**Data excerpts:**
^^^^^^^^
-- pv_equiv track=rewrite | github.com/shamBITS2024/OCR | annexure_table_utils.py | parse_annexure_number
-- ===== SOURCE A (Python) =====
-- def parse_annexure_number(token: str) -> int | None:
--     token = (token or "").strip().lower()
--     if not token:
--         return None
--
--     if token.isdigit():
--         try:
--             return int(token)
--         except ValueError:
--             return None
--
--     token = token.replace("1", "i").replace("l", "i")
--     if set(token) <= {"i"}:
--         return len(token)
--
--     roman_map = {"i": 1, "v": 5, "x": 10, "l": 50, "c": 100, "d": 500, "m": 1000}
--     try:
--         values = [roman_map[ch] for ch in token]
--     except KeyError:
--         return None
--
--     total = 0
--     prev = 0
--     for value in reversed(values):
--         if value < prev:
--             total -= value
--         else:
--             total += value
--             prev = value
--     return total or None
-- ===== SOURCE B (Python) =====
-- def parse_annexure_number(token: str) -> int | None:
--     token = (token or "").strip().lower()
--     if not token:
--         return None
--
--     if token.isdigit():
--         try:
--             return int(token)
--         except ValueError:
--             return None
--
--     token = token.replace("1", "i").replace("l", "i")
--     if all(ch == "i" for ch in token):
--         return len(token)
--
--     roman = {"i": 1, "v": 5, "x": 10, "l": 50, "c": 100, "d": 500, "m": 1000}
--     if not all(ch in roman for ch in token):
--         return None
--     values = [roman[ch] for ch in token]
--
--     # suffix-max table: suf[j] = max of values strictly to the right of j (0 if none)
--     suf = []
--     m = 0
--     for v in reversed(values):
--         suf.append(m)
--         m = v if v > m else m
--     suf.reverse()
--
--     total = 0
--     for v, s in zip(values, suf):
--         total += v if v >= s else -v
--     return total or None
-- ===== Notes on version B (the rewrite author's own statement) =====
-- stated objective: alternative
-- what changed: The Roman summation is recomputed via an explicit suffix-maximum table built in one right-to-left pass and consumed by a forward zip pass, replacing A's reversed-order accumulator with a tracked prev; the KeyError guard becomes an up-front membership check over the token.
import Mathlib
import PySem

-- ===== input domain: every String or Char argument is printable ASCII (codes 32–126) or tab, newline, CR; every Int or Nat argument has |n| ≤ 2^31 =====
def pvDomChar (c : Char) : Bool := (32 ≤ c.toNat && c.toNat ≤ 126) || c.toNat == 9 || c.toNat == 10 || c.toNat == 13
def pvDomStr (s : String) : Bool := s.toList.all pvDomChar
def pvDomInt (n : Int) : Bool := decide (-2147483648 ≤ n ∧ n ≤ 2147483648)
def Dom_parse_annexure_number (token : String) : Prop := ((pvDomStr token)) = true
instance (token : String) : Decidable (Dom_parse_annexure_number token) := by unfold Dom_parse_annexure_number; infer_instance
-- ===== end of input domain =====

-- B replaces A's reversed prev-tracking accumulator by a suffix-maximum table plus a forward
-- pass (objective: alternative decomposition, same cost). Return values agree everywhere.

-- ===== PORT A =====
-- roman_map literal of A
def romanMapA : PySem.Dict Char Int :=
  PySem.Dict.ofList [('i',1),('v',5),('x',10),('l',50),('c',100),('d',500),('m',1000)]

-- [roman_map[ch] for ch in token] with KeyError -> none
def mapRomanA : List Char → Option (List Int)
  | [] => some []
  | c :: cs =>
    match romanMapA.get? c, mapRomanA cs with
    | some v, some vs => some (v :: vs)
    | _, _ => none

-- total/prev loop over reversed(values), then 'return total or None'
def romanLoopA (values : List Int) : Option Int :=
  let tp := values.reverse.foldl
    (fun (tp : Int × Int) v => if v < tp.2 then (tp.1 - v, tp.2) else (tp.1 + v, v)) (0, 0)
  if tp.1 = 0 then none else some tp.1

-- the code from 'if set(token) <= {"i"}' on (t2 = token after the replaces)
def romanBranchA (t2 : String) : Option Int :=
  if PySem.Set.issubset (PySem.Set.ofList t2.toList) (PySem.Set.ofList ['i']) then
    some (PySem.Str.len t2)
  else
    match mapRomanA t2.toList with
    | none => none
    | some values => romanLoopA values

-- the code after 'token = (token or "").strip().lower()' (t is that token)
def stageA (t : String) : Option Int :=
  if t = "" then none
  else if PySem.Str.strIsdigit t then
    match PySem.Int.ofStr? t with
    | some n => some n
    | none => none
  else romanBranchA (PySem.Str.replace (PySem.Str.replace t "1" "i") "l" "i")

def parse_annexure_number (token : String) : Option Int :=
  -- (token or "") is token for a str argument
  stageA (PySem.Str.lower (PySem.Str.strip token))

-- ===== PORT B =====
def romanMapB : PySem.Dict Char Int :=
  PySem.Dict.ofList [('i',1),('v',5),('x',10),('l',50),('c',100),('d',500),('m',1000)]

-- suffix-max table built right-to-left, then the forward zip pass; 'return total or None'
def sumB (values : List Int) : Option Int :=
  let p := values.reverse.foldl
    (fun (p : List Int × Int) v => (p.1 ++ [p.2], if v > p.2 then v else p.2)) ([], 0)
  let suf := p.1.reverse
  let total := (values.zip suf).foldl (fun t q => t + (if q.1 ≥ q.2 then q.1 else -q.1)) 0
  if total = 0 then none else some total

-- the code from 'if all(ch == "i" ...)' on (t2 = token after the replaces)
def romanBranchB (t2 : String) : Option Int :=
  if t2.toList.all (fun c => c == 'i') then some (PySem.Str.len t2)
  else if t2.toList.all (fun c => (romanMapB.get? c).isSome) then
    -- roman[ch]: getD 0 is exact, every ch was just checked to be a key
    sumB (t2.toList.map (fun c => (romanMapB.get? c).getD 0))
  else none

-- the code after 'token = (token or "").strip().lower()'
def stageB (t : String) : Option Int :=
  if t = "" then none
  else if PySem.Str.strIsdigit t then
    match PySem.Int.ofStr? t with
    | some n => some n
    | none => none
  else romanBranchB (PySem.Str.replace (PySem.Str.replace t "1" "i") "l" "i")

def parse_annexure_number_alt (token : String) : Option Int :=
  stageB (PySem.Str.lower (PySem.Str.strip token))

-- ===== PRECONDITION & SPEC =====
def Spec_parse_annexure_number (token : String) (out : Option Int) : Prop := out = parse_annexure_number_alt token
instance (token : String) (out : Option Int) : Decidable (Spec_parse_annexure_number token out) := by unfold Spec_parse_annexure_number; infer_instance

-- ===== CLAIM (what is proved, stated in full; the proofs are below) =====
def Claim_equal_parse_annexure_number : Prop := ∀ (token : String), Dom_parse_annexure_number token → Spec_parse_annexure_number token (parse_annexure_number token)

-- ===== LEMMAS AND PROOFS =====

-- the sign-resolved terms of A's loop: running max m, add if v ≥ m else subtract
def pvSigned : List Int → Int → List Int
  | [], _ => []
  | v :: vs, m => (if v < m then -v else v) :: pvSigned vs (if v < m then m else v)

-- the suffix-max entries produced left-to-right over the reversed list
def pvSufs : List Int → Int → List Int
  | [], _ => []
  | v :: vs, m => m :: pvSufs vs (if v < m then m else v)

theorem pvFoldA_eq (r : List Int) : ∀ (t m : Int),
    (r.foldl (fun (tp : Int × Int) v => if v < tp.2 then (tp.1 - v, tp.2) else (tp.1 + v, v)) (t, m)).1
      = t + (pvSigned r m).sum := by
  induction r with
  | nil => intro t m; simp [pvSigned]
  | cons v vs ih =>
    intro t m
    simp only [List.foldl_cons, pvSigned, List.sum_cons]
    by_cases h : v < m <;> simp [h, ih] <;> ring

theorem pvFoldS_eq (r : List Int) : ∀ (acc : List Int) (m : Int),
    (r.foldl (fun (p : List Int × Int) v => (p.1 ++ [p.2], if v > p.2 then v else p.2)) (acc, m)).1
      = acc ++ pvSufs r m := by
  induction r with
  | nil => intro acc m; simp [pvSufs]
  | cons v vs ih =>
    intro acc m
    have hmax : (if v > m then v else m) = (if v < m then m else v) := by
      split_ifs <;> omega
    simp only [List.foldl_cons, pvSufs, hmax, ih, List.append_assoc, List.singleton_append]

theorem pvSigned_eq_zip (r : List Int) : ∀ (m : Int),
    pvSigned r m = (r.zip (pvSufs r m)).map (fun q => if q.1 < q.2 then -q.1 else q.1) := by
  induction r with
  | nil => intro m; simp [pvSigned, pvSufs]
  | cons v vs ih => intro m; simp [pvSigned, pvSufs, ih]

theorem pvSufs_length (r : List Int) : ∀ (m : Int), (pvSufs r m).length = r.length := by
  induction r with
  | nil => intro m; rfl
  | cons v vs ih => intro m; simp [pvSufs, ih]

theorem pvZip_reverse {α β : Type} (l : List α) (l' : List β) (h : l.length = l'.length) :
    l.reverse.zip l'.reverse = (l.zip l').reverse := by
  induction l generalizing l' with
  | nil => cases l' with
    | nil => rfl
    | cons b bs => simp at h
  | cons a as ih =>
    cases l' with
    | nil => simp at h
    | cons b bs =>
      simp only [List.length_cons, Nat.succ.injEq] at h
      simp only [List.reverse_cons]
      rw [List.zip_append (by simp [h]), ih bs h]
      simp

theorem pvFoldAdd (l : List (Int × Int)) (f : Int × Int → Int) : ∀ (t : Int),
    l.foldl (fun t q => t + f q) t = t + (l.map f).sum := by
  induction l with
  | nil => intro t; simp
  | cons q qs ih => intro t; simp [ih]; ring

theorem pvCore (values : List Int) :
    (values.reverse.foldl
        (fun (tp : Int × Int) v => if v < tp.2 then (tp.1 - v, tp.2) else (tp.1 + v, v)) (0, 0)).1
      = (values.zip ((values.reverse.foldl
            (fun (p : List Int × Int) v => (p.1 ++ [p.2], if v > p.2 then v else p.2)) ([], 0)).1.reverse)).foldl
          (fun t q => t + (if q.1 ≥ q.2 then q.1 else -q.1)) 0 := by
  rw [pvFoldA_eq, pvFoldS_eq, pvFoldAdd]
  have hz := pvZip_reverse values.reverse (pvSufs values.reverse 0) (by simp [pvSufs_length])
  rw [List.reverse_reverse] at hz
  have hf : ∀ q : Int × Int, (if q.1 ≥ q.2 then q.1 else -q.1) = (if q.1 < q.2 then -q.1 else q.1) := by
    intro q; split_ifs <;> omega
  simp only [List.nil_append, hz, List.map_reverse, List.sum_reverse, pvSigned_eq_zip]
  rw [List.map_congr_left (fun q _ => hf q)]

theorem pvSubset_eq_all (l : List Char) :
    PySem.Set.issubset (PySem.Set.ofList l) (PySem.Set.ofList ['i']) = l.all (fun c => c == 'i') := by
  by_cases h : l.all (fun c => c == 'i') = true
  · rw [h]
    rw [PySem.Set.issubset_iff]
    intro x hx
    have := (PySem.Set.mem_ofList l x).1 hx
    simp only [List.all_eq_true] at h
    have := h x this
    simp_all [PySem.Set.mem_ofList]
  · rw [Bool.eq_false_iff.2 h]
    rw [Bool.eq_false_iff]
    intro hc
    apply h
    rw [PySem.Set.issubset_iff] at hc
    simp only [List.all_eq_true]
    intro x hx
    have := hc x ((PySem.Set.mem_ofList l x).2 hx)
    simp_all [PySem.Set.mem_ofList]

theorem pvMapRoman_some (l : List Char) (h : l.all (fun c => ((romanMapA.get? c).isSome : Bool)) = true) :
    mapRomanA l = some (l.map (fun c => (romanMapA.get? c).getD 0)) := by
  induction l with
  | nil => rfl
  | cons c cs ih =>
    simp only [List.all_cons, Bool.and_eq_true] at h
    obtain ⟨h1, h2⟩ := h
    obtain ⟨v, hv⟩ := Option.isSome_iff_exists.1 h1
    simp [mapRomanA, hv, ih h2]

theorem pvMapRoman_none (l : List Char) (h : l.all (fun c => ((romanMapA.get? c).isSome : Bool)) = false) :
    mapRomanA l = none := by
  induction l with
  | nil => simp at h
  | cons c cs ih =>
    simp only [List.all_cons, Bool.and_eq_false_iff] at h
    cases h with
    | inl h1 =>
      have : romanMapA.get? c = none := by
        cases hg : romanMapA.get? c <;> simp_all
      simp [mapRomanA, this]
    | inr h2 => cases hg : romanMapA.get? c <;> simp [mapRomanA, hg, ih h2]

-- ===== VERDICT (by name: the statement is the Claim_ definition above) =====
theorem pvLoop_eq_sumB (values : List Int) : romanLoopA values = sumB values := by
  simp only [romanLoopA, sumB]
  rw [pvCore]

theorem pvRomanBranch_eq (t2 : String) : romanBranchA t2 = romanBranchB t2 := by
  unfold romanBranchA romanBranchB
  have hrm : romanMapB = romanMapA := rfl
  rw [hrm, pvSubset_eq_all]
  by_cases h2 : t2.toList.all (fun c => c == 'i') = true
  · rw [if_pos h2, if_pos h2]
  · rw [if_neg h2, if_neg h2]
    by_cases h3 : t2.toList.all (fun c => ((romanMapA.get? c).isSome : Bool)) = true
    · rw [pvMapRoman_some _ h3, if_pos h3]
      exact pvLoop_eq_sumB _
    · rw [pvMapRoman_none _ (Bool.eq_false_iff.2 h3), if_neg h3]

theorem pvStage_eq (t : String) : stageA t = stageB t := by
  unfold stageA stageB
  by_cases h0 : t = ""
  · rw [if_pos h0, if_pos h0]
  · rw [if_neg h0, if_neg h0]
    by_cases h1 : PySem.Str.strIsdigit t = true
    · rw [if_pos h1, if_pos h1]
    · rw [if_neg h1, if_neg h1, pvRomanBranch_eq]

-- ===== VERDICT (by name: the statement is the Claim_ definition above) =====
theorem parse_annexure_number_spec : Claim_equal_parse_annexure_number := by
  intro token _
  show parse_annexure_number token = parse_annexure_number_alt token
  unfold parse_annexure_number parse_annexure_number_alt
  exact pvStage_eq _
^^^^^^^^
**What the task requires:**
Starting with the line with "have : romanMapA.get? c = none := by" above and going on through the line with "h2, if_pos h2]", transcribe every line exactly, both ends included, and add nothing.

**Exercise result:**
      have : romanMapA.get? c = none := by
        cases hg : romanMapA.get? c <;> simp_all
      simp [mapRomanA, this]
    | inr h2 => cases hg : romanMapA.get? c <;> simp [mapRomanA, hg, ih h2]

-- ===== VERDICT (by name: the statement is the Claim_ definition above) =====
theorem pvLoop_eq_sumB (values : List Int) : romanLoopA values = sumB values := by
  simp only [romanLoopA, sumB]
  rw [pvCore]

theorem pvRomanBranch_eq (t2 : String) : romanBranchA t2 = romanBranchB t2 := by
  unfold romanBranchA romanBranchB
  have hrm : romanMapB = romanMapA := rfl
  rw [hrm, pvSubset_eq_all]
  by_cases h2 : t2.toList.all (fun c => c == 'i') = true
  · rw [if_pos h2, if_pos h2]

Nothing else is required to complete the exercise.